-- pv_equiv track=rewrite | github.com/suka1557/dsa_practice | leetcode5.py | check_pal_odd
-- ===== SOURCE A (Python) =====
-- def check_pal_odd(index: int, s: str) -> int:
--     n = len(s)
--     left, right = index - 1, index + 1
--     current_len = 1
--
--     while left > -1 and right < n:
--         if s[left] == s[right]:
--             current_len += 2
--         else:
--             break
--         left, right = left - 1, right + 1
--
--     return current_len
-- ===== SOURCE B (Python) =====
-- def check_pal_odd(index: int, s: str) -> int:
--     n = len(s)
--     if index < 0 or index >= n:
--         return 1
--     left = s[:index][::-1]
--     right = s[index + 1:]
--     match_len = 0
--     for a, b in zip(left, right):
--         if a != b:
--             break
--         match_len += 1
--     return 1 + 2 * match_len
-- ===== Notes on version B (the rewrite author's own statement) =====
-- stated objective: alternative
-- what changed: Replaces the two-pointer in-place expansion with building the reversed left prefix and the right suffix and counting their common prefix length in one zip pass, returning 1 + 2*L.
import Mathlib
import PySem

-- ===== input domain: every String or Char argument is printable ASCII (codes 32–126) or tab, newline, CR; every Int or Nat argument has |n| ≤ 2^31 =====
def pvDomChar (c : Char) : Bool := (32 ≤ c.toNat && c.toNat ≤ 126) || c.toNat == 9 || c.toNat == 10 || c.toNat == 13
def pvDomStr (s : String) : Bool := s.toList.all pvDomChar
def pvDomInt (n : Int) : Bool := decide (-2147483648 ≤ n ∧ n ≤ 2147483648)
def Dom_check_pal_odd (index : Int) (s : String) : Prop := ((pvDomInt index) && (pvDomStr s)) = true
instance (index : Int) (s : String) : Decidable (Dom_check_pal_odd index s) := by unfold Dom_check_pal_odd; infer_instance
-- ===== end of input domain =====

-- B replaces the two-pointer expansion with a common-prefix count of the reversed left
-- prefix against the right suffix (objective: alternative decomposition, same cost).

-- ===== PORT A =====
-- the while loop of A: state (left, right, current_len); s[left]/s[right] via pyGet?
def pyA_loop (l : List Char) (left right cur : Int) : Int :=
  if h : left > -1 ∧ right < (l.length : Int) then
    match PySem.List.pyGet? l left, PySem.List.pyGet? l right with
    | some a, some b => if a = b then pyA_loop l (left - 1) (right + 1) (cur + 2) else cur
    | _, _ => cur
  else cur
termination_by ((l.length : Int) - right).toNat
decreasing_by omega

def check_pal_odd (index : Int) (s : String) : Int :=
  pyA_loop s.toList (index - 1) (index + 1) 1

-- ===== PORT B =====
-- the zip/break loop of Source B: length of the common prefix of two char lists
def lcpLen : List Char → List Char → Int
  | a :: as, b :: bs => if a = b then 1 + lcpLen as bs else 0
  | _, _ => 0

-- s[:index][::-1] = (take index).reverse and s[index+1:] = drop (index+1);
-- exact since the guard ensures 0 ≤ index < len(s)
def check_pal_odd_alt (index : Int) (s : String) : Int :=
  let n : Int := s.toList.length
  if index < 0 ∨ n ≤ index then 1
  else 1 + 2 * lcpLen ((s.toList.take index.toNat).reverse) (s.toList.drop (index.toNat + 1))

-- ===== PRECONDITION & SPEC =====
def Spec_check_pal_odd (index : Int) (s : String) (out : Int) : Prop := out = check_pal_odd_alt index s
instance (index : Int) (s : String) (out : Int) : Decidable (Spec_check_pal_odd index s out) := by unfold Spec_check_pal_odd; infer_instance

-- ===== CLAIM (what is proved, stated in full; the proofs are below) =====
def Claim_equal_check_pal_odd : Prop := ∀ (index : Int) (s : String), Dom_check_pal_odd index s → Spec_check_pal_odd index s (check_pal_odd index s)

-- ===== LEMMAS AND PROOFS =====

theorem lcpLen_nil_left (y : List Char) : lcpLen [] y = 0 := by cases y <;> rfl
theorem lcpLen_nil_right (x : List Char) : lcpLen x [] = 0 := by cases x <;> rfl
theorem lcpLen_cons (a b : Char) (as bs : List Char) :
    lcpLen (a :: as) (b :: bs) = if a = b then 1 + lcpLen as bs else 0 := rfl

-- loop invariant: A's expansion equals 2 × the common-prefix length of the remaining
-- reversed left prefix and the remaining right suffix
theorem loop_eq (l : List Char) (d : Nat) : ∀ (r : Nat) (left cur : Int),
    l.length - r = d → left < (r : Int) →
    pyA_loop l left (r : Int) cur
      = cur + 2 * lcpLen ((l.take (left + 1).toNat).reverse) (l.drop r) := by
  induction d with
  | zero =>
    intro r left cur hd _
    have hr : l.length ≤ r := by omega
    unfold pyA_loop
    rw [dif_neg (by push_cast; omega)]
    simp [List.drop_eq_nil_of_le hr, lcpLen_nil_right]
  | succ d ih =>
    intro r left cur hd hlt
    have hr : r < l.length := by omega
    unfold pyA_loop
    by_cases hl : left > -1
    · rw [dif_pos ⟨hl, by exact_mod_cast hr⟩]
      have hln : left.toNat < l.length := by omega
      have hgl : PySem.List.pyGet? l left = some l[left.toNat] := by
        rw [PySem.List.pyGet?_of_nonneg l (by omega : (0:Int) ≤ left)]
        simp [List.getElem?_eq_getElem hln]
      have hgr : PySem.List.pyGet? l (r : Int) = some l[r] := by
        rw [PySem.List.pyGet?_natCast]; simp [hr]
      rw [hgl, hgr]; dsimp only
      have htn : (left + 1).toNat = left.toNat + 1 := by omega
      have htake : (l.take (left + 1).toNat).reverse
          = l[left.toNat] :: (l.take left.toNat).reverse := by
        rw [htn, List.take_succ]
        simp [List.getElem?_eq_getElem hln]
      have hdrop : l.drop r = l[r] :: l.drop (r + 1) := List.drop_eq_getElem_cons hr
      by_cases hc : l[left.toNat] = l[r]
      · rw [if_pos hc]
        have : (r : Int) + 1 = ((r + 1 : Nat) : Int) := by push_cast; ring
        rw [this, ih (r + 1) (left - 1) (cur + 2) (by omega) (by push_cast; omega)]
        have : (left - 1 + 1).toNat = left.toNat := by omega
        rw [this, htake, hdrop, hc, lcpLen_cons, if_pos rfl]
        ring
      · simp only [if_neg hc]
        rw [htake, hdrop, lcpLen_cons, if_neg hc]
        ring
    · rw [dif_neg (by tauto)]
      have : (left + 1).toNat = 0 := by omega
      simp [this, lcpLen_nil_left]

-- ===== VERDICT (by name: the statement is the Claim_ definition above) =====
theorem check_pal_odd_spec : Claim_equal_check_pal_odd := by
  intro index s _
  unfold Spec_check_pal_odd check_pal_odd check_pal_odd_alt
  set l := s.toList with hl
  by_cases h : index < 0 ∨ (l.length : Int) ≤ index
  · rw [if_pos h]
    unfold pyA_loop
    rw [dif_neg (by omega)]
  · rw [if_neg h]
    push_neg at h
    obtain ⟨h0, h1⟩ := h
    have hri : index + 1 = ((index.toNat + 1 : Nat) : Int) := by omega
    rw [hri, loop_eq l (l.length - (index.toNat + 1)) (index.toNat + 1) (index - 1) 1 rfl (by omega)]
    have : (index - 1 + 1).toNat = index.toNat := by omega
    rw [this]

» **ASSIGNMENT**
Copy the material above, keeping every line exactly as it stands.

» **REPLY TO THE TASK**
-- pv_equiv track=rewrite | github.com/suka1557/dsa_practice | leetcode5.py | check_pal_odd
-- ===== SOURCE A (Python) =====
-- def check_pal_odd(index: int, s: str) -> int:
--     n = len(s)
--     left, right = index - 1, index + 1
--     current_len = 1
--
--     while left > -1 and right < n:
--         if s[left] == s[right]:
--             current_len += 2
--         else:
--             break
--         left, right = left - 1, right + 1
--
--     return current_len
-- ===== SOURCE B (Python) =====
-- def check_pal_odd(index: int, s: str) -> int:
--     n = len(s)
--     if index < 0 or index >= n:
--         return 1
--     left = s[:index][::-1]
--     right = s[index + 1:]
--     match_len = 0
--     for a, b in zip(left, right):
--         if a != b:
--             break
--         match_len += 1
--     return 1 + 2 * match_len
-- ===== Notes on version B (the rewrite author's own statement) =====
-- stated objective: alternative
-- what changed: Replaces the two-pointer in-place expansion with building the reversed left prefix and the right suffix and counting their common prefix length in one zip pass, returning 1 + 2*L.
import Mathlib
import PySem

-- ===== input domain: every String or Char argument is printable ASCII (codes 32–126) or tab, newline, CR; every Int or Nat argument has |n| ≤ 2^31 =====
def pvDomChar (c : Char) : Bool := (32 ≤ c.toNat && c.toNat ≤ 126) || c.toNat == 9 || c.toNat == 10 || c.toNat == 13
def pvDomStr (s : String) : Bool := s.toList.all pvDomChar
def pvDomInt (n : Int) : Bool := decide (-2147483648 ≤ n ∧ n ≤ 2147483648)
def Dom_check_pal_odd (index : Int) (s : String) : Prop := ((pvDomInt index) && (pvDomStr s)) = true
instance (index : Int) (s : String) : Decidable (Dom_check_pal_odd index s) := by unfold Dom_check_pal_odd; infer_instance
-- ===== end of input domain =====

-- B replaces the two-pointer expansion with a common-prefix count of the reversed left
-- prefix against the right suffix (objective: alternative decomposition, same cost).

-- ===== PORT A =====
-- the while loop of A: state (left, right, current_len); s[left]/s[right] via pyGet?
def pyA_loop (l : List Char) (left right cur : Int) : Int :=
  if h : left > -1 ∧ right < (l.length : Int) then
    match PySem.List.pyGet? l left, PySem.List.pyGet? l right with
    | some a, some b => if a = b then pyA_loop l (left - 1) (right + 1) (cur + 2) else cur
    | _, _ => cur
  else cur
termination_by ((l.length : Int) - right).toNat
decreasing_by omega

def check_pal_odd (index : Int) (s : String) : Int :=
  pyA_loop s.toList (index - 1) (index + 1) 1

-- ===== PORT B =====
-- the zip/break loop of Source B: length of the common prefix of two char lists
def lcpLen : List Char → List Char → Int
  | a :: as, b :: bs => if a = b then 1 + lcpLen as bs else 0
  | _, _ => 0

-- s[:index][::-1] = (take index).reverse and s[index+1:] = drop (index+1);
-- exact since the guard ensures 0 ≤ index < len(s)
def check_pal_odd_alt (index : Int) (s : String) : Int :=
  let n : Int := s.toList.length
  if index < 0 ∨ n ≤ index then 1
  else 1 + 2 * lcpLen ((s.toList.take index.toNat).reverse) (s.toList.drop (index.toNat + 1))

-- ===== PRECONDITION & SPEC =====
def Spec_check_pal_odd (index : Int) (s : String) (out : Int) : Prop := out = check_pal_odd_alt index s
instance (index : Int) (s : String) (out : Int) : Decidable (Spec_check_pal_odd index s out) := by unfold Spec_check_pal_odd; infer_instance

-- ===== CLAIM (what is proved, stated in full; the proofs are below) =====
def Claim_equal_check_pal_odd : Prop := ∀ (index : Int) (s : String), Dom_check_pal_odd index s → Spec_check_pal_odd index s (check_pal_odd index s)

-- ===== LEMMAS AND PROOFS =====

theorem lcpLen_nil_left (y : List Char) : lcpLen [] y = 0 := by cases y <;> rfl
theorem lcpLen_nil_right (x : List Char) : lcpLen x [] = 0 := by cases x <;> rfl
theorem lcpLen_cons (a b : Char) (as bs : List Char) :
    lcpLen (a :: as) (b :: bs) = if a = b then 1 + lcpLen as bs else 0 := rfl

-- loop invariant: A's expansion equals 2 × the common-prefix length of the remaining
-- reversed left prefix and the remaining right suffix
theorem loop_eq (l : List Char) (d : Nat) : ∀ (r : Nat) (left cur : Int),
    l.length - r = d → left < (r : Int) →
    pyA_loop l left (r : Int) cur
      = cur + 2 * lcpLen ((l.take (left + 1).toNat).reverse) (l.drop r) := by
  induction d with
  | zero =>
    intro r left cur hd _
    have hr : l.length ≤ r := by omega
    unfold pyA_loop
    rw [dif_neg (by push_cast; omega)]
    simp [List.drop_eq_nil_of_le hr, lcpLen_nil_right]
  | succ d ih =>
    intro r left cur hd hlt
    have hr : r < l.length := by omega
    unfold pyA_loop
    by_cases hl : left > -1
    · rw [dif_pos ⟨hl, by exact_mod_cast hr⟩]
      have hln : left.toNat < l.length := by omega
      have hgl : PySem.List.pyGet? l left = some l[left.toNat] := by
        rw [PySem.List.pyGet?_of_nonneg l (by omega : (0:Int) ≤ left)]
        simp [List.getElem?_eq_getElem hln]
      have hgr : PySem.List.pyGet? l (r : Int) = some l[r] := by
        rw [PySem.List.pyGet?_natCast]; simp [hr]
      rw [hgl, hgr]; dsimp only
      have htn : (left + 1).toNat = left.toNat + 1 := by omega
      have htake : (l.take (left + 1).toNat).reverse
          = l[left.toNat] :: (l.take left.toNat).reverse := by
        rw [htn, List.take_succ]
        simp [List.getElem?_eq_getElem hln]
      have hdrop : l.drop r = l[r] :: l.drop (r + 1) := List.drop_eq_getElem_cons hr
      by_cases hc : l[left.toNat] = l[r]
      · rw [if_pos hc]
        have : (r : Int) + 1 = ((r + 1 : Nat) : Int) := by push_cast; ring
        rw [this, ih (r + 1) (left - 1) (cur + 2) (by omega) (by push_cast; omega)]
        have : (left - 1 + 1).toNat = left.toNat := by omega
        rw [this, htake, hdrop, hc, lcpLen_cons, if_pos rfl]
        ring
      · simp only [if_neg hc]
        rw [htake, hdrop, lcpLen_cons, if_neg hc]
        ring
    · rw [dif_neg (by tauto)]
      have : (left + 1).toNat = 0 := by omega
      simp [this, lcpLen_nil_left]

-- ===== VERDICT (by name: the statement is the Claim_ definition above) =====
theorem check_pal_odd_spec : Claim_equal_check_pal_odd := by
  intro index s _
  unfold Spec_check_pal_odd check_pal_odd check_pal_odd_alt
  set l := s.toList with hl
  by_cases h : index < 0 ∨ (l.length : Int) ≤ index
  · rw [if_pos h]
    unfold pyA_loop
    rw [dif_neg (by omega)]
  · rw [if_neg h]
    push_neg at h
    obtain ⟨h0, h1⟩ := h
    have hri : index + 1 = ((index.toNat + 1 : Nat) : Int) := by omega
    rw [hri, loop_eq l (l.length - (index.toNat + 1)) (index.toNat + 1) (index - 1) 1 rfl (by omega)]
    have : (index - 1 + 1).toNat = index.toNat := by omega
    rw [this]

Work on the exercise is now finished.